● Listed records
-- the sweep: output is strictly increasing and covers exactly res ∪ [lo,hi] ∪ rest
lemma pvGo (rest : List (Int × Int)) (res : List Int) (lo hi : Int)
    (hlohi : lo ≤ hi)
    (hrest : ∀ p ∈ rest, lo ≤ p.1 ∧ p.1 ≤ p.2)
    (hsort : rest.Pairwise (fun a b => a.1 ≤ b.1))
    (hres : res.Pairwise (· < ·))
    (hlt : ∀ y ∈ res, y < lo) :
    (((rest.foldl pvEmitB (res, lo, hi)).1 ++
        PySem.List.pyRange (rest.foldl pvEmitB (res, lo, hi)).2.1
          ((rest.foldl pvEmitB (res, lo, hi)).2.2 + 1) 1).Pairwise (· < ·)) ∧
    (∀ x : Int,
      x ∈ (rest.foldl pvEmitB (res, lo, hi)).1 ++
        PySem.List.pyRange (rest.foldl pvEmitB (res, lo, hi)).2.1
          ((rest.foldl pvEmitB (res, lo, hi)).2.2 + 1) 1 ↔
      (x ∈ res ∨ (lo ≤ x ∧ x ≤ hi) ∨ pvCovered rest x)) := by
  induction rest generalizing res lo hi with
  | nil =>
      simp only [List.foldl_nil]
      refine ⟨?_, ?_⟩
      · rw [List.pairwise_append]
        refine ⟨hres, PySem.List.pairwise_lt_pyRange_one _ _, ?_⟩
        intro a ha b hb
        rw [PySem.List.mem_pyRange_one] at hb
        have := hlt a ha
        omega
      · intro x
        simp [PySem.List.mem_pyRange_one, pvCovered]
  | cons q rest ih =>
      obtain ⟨hq1, hq2⟩ := hrest q (by simp)
      have hrest' : ∀ p ∈ rest, q.1 ≤ p.1 ∧ p.1 ≤ p.2 := by
        intro p hp
        exact ⟨List.rel_of_pairwise_cons hsort hp, (hrest p (by simp [hp])).2⟩
      simp only [List.foldl_cons]
      by_cases hle : q.1 ≤ hi
      · have hstep : pvEmitB (res, lo, hi) q = (res, lo, if q.2 > hi then q.2 else hi) := by
          simp [pvEmitB, hle]
        rw [hstep]
        have hnew : lo ≤ (if q.2 > hi then q.2 else hi) := by split_ifs <;> omega
        have h1 := ih res lo (if q.2 > hi then q.2 else hi) hnew
          (fun p hp => ⟨le_trans hq1 (hrest' p hp).1, (hrest' p hp).2⟩)
          (List.Pairwise.of_cons hsort) hres hlt
        refine ⟨h1.1, fun x => ?_⟩
        rw [h1.2 x]
        simp only [pvCovered, List.mem_cons]
        constructor
        · rintro (h | h | h)
          · exact Or.inl h
          · split_ifs at h with hgt
            · by_cases hxhi : x ≤ hi
              · exact Or.inr (Or.inl ⟨h.1, hxhi⟩)
              · exact Or.inr (Or.inr ⟨q, Or.inl rfl, by omega⟩)
            · exact Or.inr (Or.inl h)
          · obtain ⟨p, hp, hb⟩ := h
            exact Or.inr (Or.inr ⟨p, Or.inr hp, hb⟩)
        · rintro (h | h | ⟨p, (rfl | hp), hb⟩)
          · exact Or.inl h
          · refine Or.inr (Or.inl ⟨h.1, ?_⟩); split_ifs <;> omega
          · refine Or.inr (Or.inl ⟨by omega, ?_⟩); split_ifs <;> omega
          · exact Or.inr (Or.inr ⟨p, hp, hb⟩)
      · have hstep : pvEmitB (res, lo, hi) q
            = (res ++ PySem.List.pyRange lo (hi + 1) 1, q.1, q.2) := by
          simp [pvEmitB, hle]
        rw [hstep]
        have hres' : (res ++ PySem.List.pyRange lo (hi + 1) 1).Pairwise (· < ·) := by
          rw [List.pairwise_append]
          refine ⟨hres, PySem.List.pairwise_lt_pyRange_one _ _, ?_⟩
          intro a ha b hb
          rw [PySem.List.mem_pyRange_one] at hb
          have := hlt a ha
          omega
        have hlt' : ∀ y ∈ res ++ PySem.List.pyRange lo (hi + 1) 1, y < q.1 := by
          intro y hy
          rcases List.mem_append.mp hy with hy | hy
          · have := hlt y hy; omega
          · rw [PySem.List.mem_pyRange_one] at hy; omega
        have h1 := ih (res ++ PySem.List.pyRange lo (hi + 1) 1) q.1 q.2 hq2
          hrest' (List.Pairwise.of_cons hsort) hres' hlt'
        refine ⟨h1.1, fun x => ?_⟩
        rw [h1.2 x]
        simp only [pvCovered, List.mem_cons, List.mem_append, PySem.List.mem_pyRange_one]
        constructor
        · rintro ((h | h) | h | h)
          · exact Or.inl h
          · exact Or.inr (Or.inl (by omega))
          · exact Or.inr (Or.inr ⟨q, Or.inl rfl, h⟩)
          · obtain ⟨p, hp, hb⟩ := h
            exact Or.inr (Or.inr ⟨p, Or.inr hp, hb⟩)
        · rintro (h | h | ⟨p, (rfl | hp), hb⟩)
          · exact Or.inl (Or.inl h)
          · exact Or.inl (Or.inr (by omega))
          · exact Or.inr (Or.inl hb)
          · exact Or.inr (Or.inr ⟨p, hp, hb⟩)

-- B's output is strictly increasing and holds exactly the covered ports
lemma pvAlt_spec (port_spec : String) :
    (expand_ports_alt port_spec).Pairwise (· < ·) ∧
    (∀ x : Int, x ∈ expand_ports_alt port_spec ↔
      ∃ part ∈ (PySem.Str.split? port_spec ",").getD [],
        x ∈ pvPorts part ∧ 1 ≤ x ∧ x ≤ 65535) := by
  have hcov : ∀ (parts : List String) (x : Int),
      pvCovered (parts.flatMap pvIv) x ↔
        ∃ part ∈ parts, x ∈ pvPorts part ∧ 1 ≤ x ∧ x ≤ 65535 := by
    intro parts x
    unfold pvCovered
    simp only [List.mem_flatMap]
    constructor
    · rintro ⟨p, ⟨part, hpart, hp⟩, hb⟩
      exact ⟨part, hpart, (pvIv_covered part x).mp ⟨p, hp, hb⟩⟩
    · rintro ⟨part, hpart, h⟩
      obtain ⟨p, hp, hb⟩ := (pvIv_covered part x).mpr h
      exact ⟨p, ⟨part, hpart, hp⟩, hb⟩
  set parts := (PySem.Str.split? port_spec ",").getD [] with hparts
  have halt : expand_ports_alt port_spec =
      match PySem.List.sorted (parts.flatMap pvIv) (fun t => t.1) false with
      | [] => []
      | (lo, hi) :: rest =>
          let st := rest.foldl pvEmitB ([], lo, hi)
          st.1 ++ PySem.List.pyRange st.2.1 (st.2.2 + 1) 1 := by
    unfold expand_ports_alt
    rw [pvFoldB_eq]
  have hmemS : ∀ p ∈ PySem.List.sorted (parts.flatMap pvIv) (fun t => t.1) false,
      1 ≤ p.1 ∧ p.1 ≤ p.2 ∧ p.2 ≤ 65535 := by
    intro p hp
    rw [PySem.List.mem_sorted] at hp
    obtain ⟨part, _, hpi⟩ := List.mem_flatMap.mp hp
    exact pvIv_bounds part p hpi
  have hcovS : ∀ x : Int,
      pvCovered (PySem.List.sorted (parts.flatMap pvIv) (fun t => t.1) false) x
        ↔ pvCovered (parts.flatMap pvIv) x := by
    intro x
    unfold pvCovered
    constructor <;> rintro ⟨p, hp, hb⟩
    · exact ⟨p, (PySem.List.mem_sorted _ _ _ _).mp hp, hb⟩
    · exact ⟨p, (PySem.List.mem_sorted _ _ _ _).mpr hp, hb⟩
  have hsort := PySem.List.sorted_pairwise (xs := parts.flatMap pvIv) (key := fun t => t.1)
  rcases hS : PySem.List.sorted (parts.flatMap pvIv) (fun t => t.1) false
    with _ | ⟨⟨lo, hi⟩, rest⟩
  · rw [halt, hS]
    refine ⟨List.Pairwise.nil, fun x => ?_⟩
    simp only [List.not_mem_nil, false_iff]
    intro h
    obtain ⟨p, hp, hb⟩ := (hcov parts x).mpr h
    have hmem : p ∈ PySem.List.sorted (parts.flatMap pvIv) (fun t => t.1) false :=
      (PySem.List.mem_sorted _ _ _ _).mpr hp
    rw [hS] at hmem
    exact absurd hmem (List.not_mem_nil)
  · rw [halt, hS]
    rw [hS] at hsort hmemS
    obtain ⟨h1, h2, _⟩ := hmemS (lo, hi) (by simp)
    have hg := pvGo rest [] lo hi h2
      (fun p hp => ⟨List.rel_of_pairwise_cons hsort hp, (hmemS p (by simp [hp])).2.1⟩)
      (List.Pairwise.of_cons hsort) List.Pairwise.nil (by simp)
    refine ⟨hg.1, fun x => ?_⟩
    rw [hg.2 x, ← hcov parts x, ← hcovS x, hS]
    simp only [pvCovered, List.mem_cons, List.not_mem_nil, false_or]
    constructor
    · rintro (h | h)
      · exact ⟨(lo, hi), Or.inl rfl, h⟩
      · obtain ⟨p, hp, hb⟩ := h
        exact ⟨p, Or.inr hp, hb⟩
    · rintro ⟨p, (rfl | hp), hb⟩
      · exact Or.inl hb
      · exact Or.inr ⟨p, hp, hb⟩

-- ===== VERDICT (by name: the statement is the Claim_ definition above) =====
theorem expand_ports_spec : Claim_equal_expand_ports := by
  intro port_spec _ _
  unfold Spec_expand_ports expand_ports
  obtain ⟨hpair, hmem⟩ := pvAlt_spec port_spec
  have hempty : (PySem.Set.empty : PySem.Set Int) = [] := rfl
  rw [hempty]
  apply PySem.List.sorted_eq_of_perm_of_pairwise_lt
  · rw [List.perm_ext_iff_of_nodup (hpair.imp ne_of_lt)
      ((pvFoldA_nodup _ _ List.nodup_nil).filter _)]
    intro x
    rw [hmem x, List.mem_filter]
    simp only [pvFoldA_mem, decide_eq_true_eq]
    constructor
    · rintro ⟨part, hpart, hx, hx1, hx2⟩
      exact ⟨Or.inr ⟨part, hpart, hx⟩, by omega⟩
    · rintro ⟨h | ⟨part, hpart, hx⟩, hb⟩
      · exact absurd h (List.not_mem_nil)
      · exact ⟨part, hpart, hx, by omega, hb.2⟩
  · exact hpair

● Assignment
Please print the records above exactly from their first line. End with the line containing "Or.inr (Or.inl h)", and include it.

● The completed task
-- the sweep: output is strictly increasing and covers exactly res ∪ [lo,hi] ∪ rest
lemma pvGo (rest : List (Int × Int)) (res : List Int) (lo hi : Int)
    (hlohi : lo ≤ hi)
    (hrest : ∀ p ∈ rest, lo ≤ p.1 ∧ p.1 ≤ p.2)
    (hsort : rest.Pairwise (fun a b => a.1 ≤ b.1))
    (hres : res.Pairwise (· < ·))
    (hlt : ∀ y ∈ res, y < lo) :
    (((rest.foldl pvEmitB (res, lo, hi)).1 ++
        PySem.List.pyRange (rest.foldl pvEmitB (res, lo, hi)).2.1
          ((rest.foldl pvEmitB (res, lo, hi)).2.2 + 1) 1).Pairwise (· < ·)) ∧
    (∀ x : Int,
      x ∈ (rest.foldl pvEmitB (res, lo, hi)).1 ++
        PySem.List.pyRange (rest.foldl pvEmitB (res, lo, hi)).2.1
          ((rest.foldl pvEmitB (res, lo, hi)).2.2 + 1) 1 ↔
      (x ∈ res ∨ (lo ≤ x ∧ x ≤ hi) ∨ pvCovered rest x)) := by
  induction rest generalizing res lo hi with
  | nil =>
      simp only [List.foldl_nil]
      refine ⟨?_, ?_⟩
      · rw [List.pairwise_append]
        refine ⟨hres, PySem.List.pairwise_lt_pyRange_one _ _, ?_⟩
        intro a ha b hb
        rw [PySem.List.mem_pyRange_one] at hb
        have := hlt a ha
        omega
      · intro x
        simp [PySem.List.mem_pyRange_one, pvCovered]
  | cons q rest ih =>
      obtain ⟨hq1, hq2⟩ := hrest q (by simp)
      have hrest' : ∀ p ∈ rest, q.1 ≤ p.1 ∧ p.1 ≤ p.2 := by
        intro p hp
        exact ⟨List.rel_of_pairwise_cons hsort hp, (hrest p (by simp [hp])).2⟩
      simp only [List.foldl_cons]
      by_cases hle : q.1 ≤ hi
      · have hstep : pvEmitB (res, lo, hi) q = (res, lo, if q.2 > hi then q.2 else hi) := by
          simp [pvEmitB, hle]
        rw [hstep]
        have hnew : lo ≤ (if q.2 > hi then q.2 else hi) := by split_ifs <;> omega
        have h1 := ih res lo (if q.2 > hi then q.2 else hi) hnew
          (fun p hp => ⟨le_trans hq1 (hrest' p hp).1, (hrest' p hp).2⟩)
          (List.Pairwise.of_cons hsort) hres hlt
        refine ⟨h1.1, fun x => ?_⟩
        rw [h1.2 x]
        simp only [pvCovered, List.mem_cons]
        constructor
        · rintro (h | h | h)
          · exact Or.inl h
          · split_ifs at h with hgt
            · by_cases hxhi : x ≤ hi
              · exact Or.inr (Or.inl ⟨h.1, hxhi⟩)
              · exact Or.inr (Or.inr ⟨q, Or.inl rfl, by omega⟩)
            · exact Or.inr (Or.inl h)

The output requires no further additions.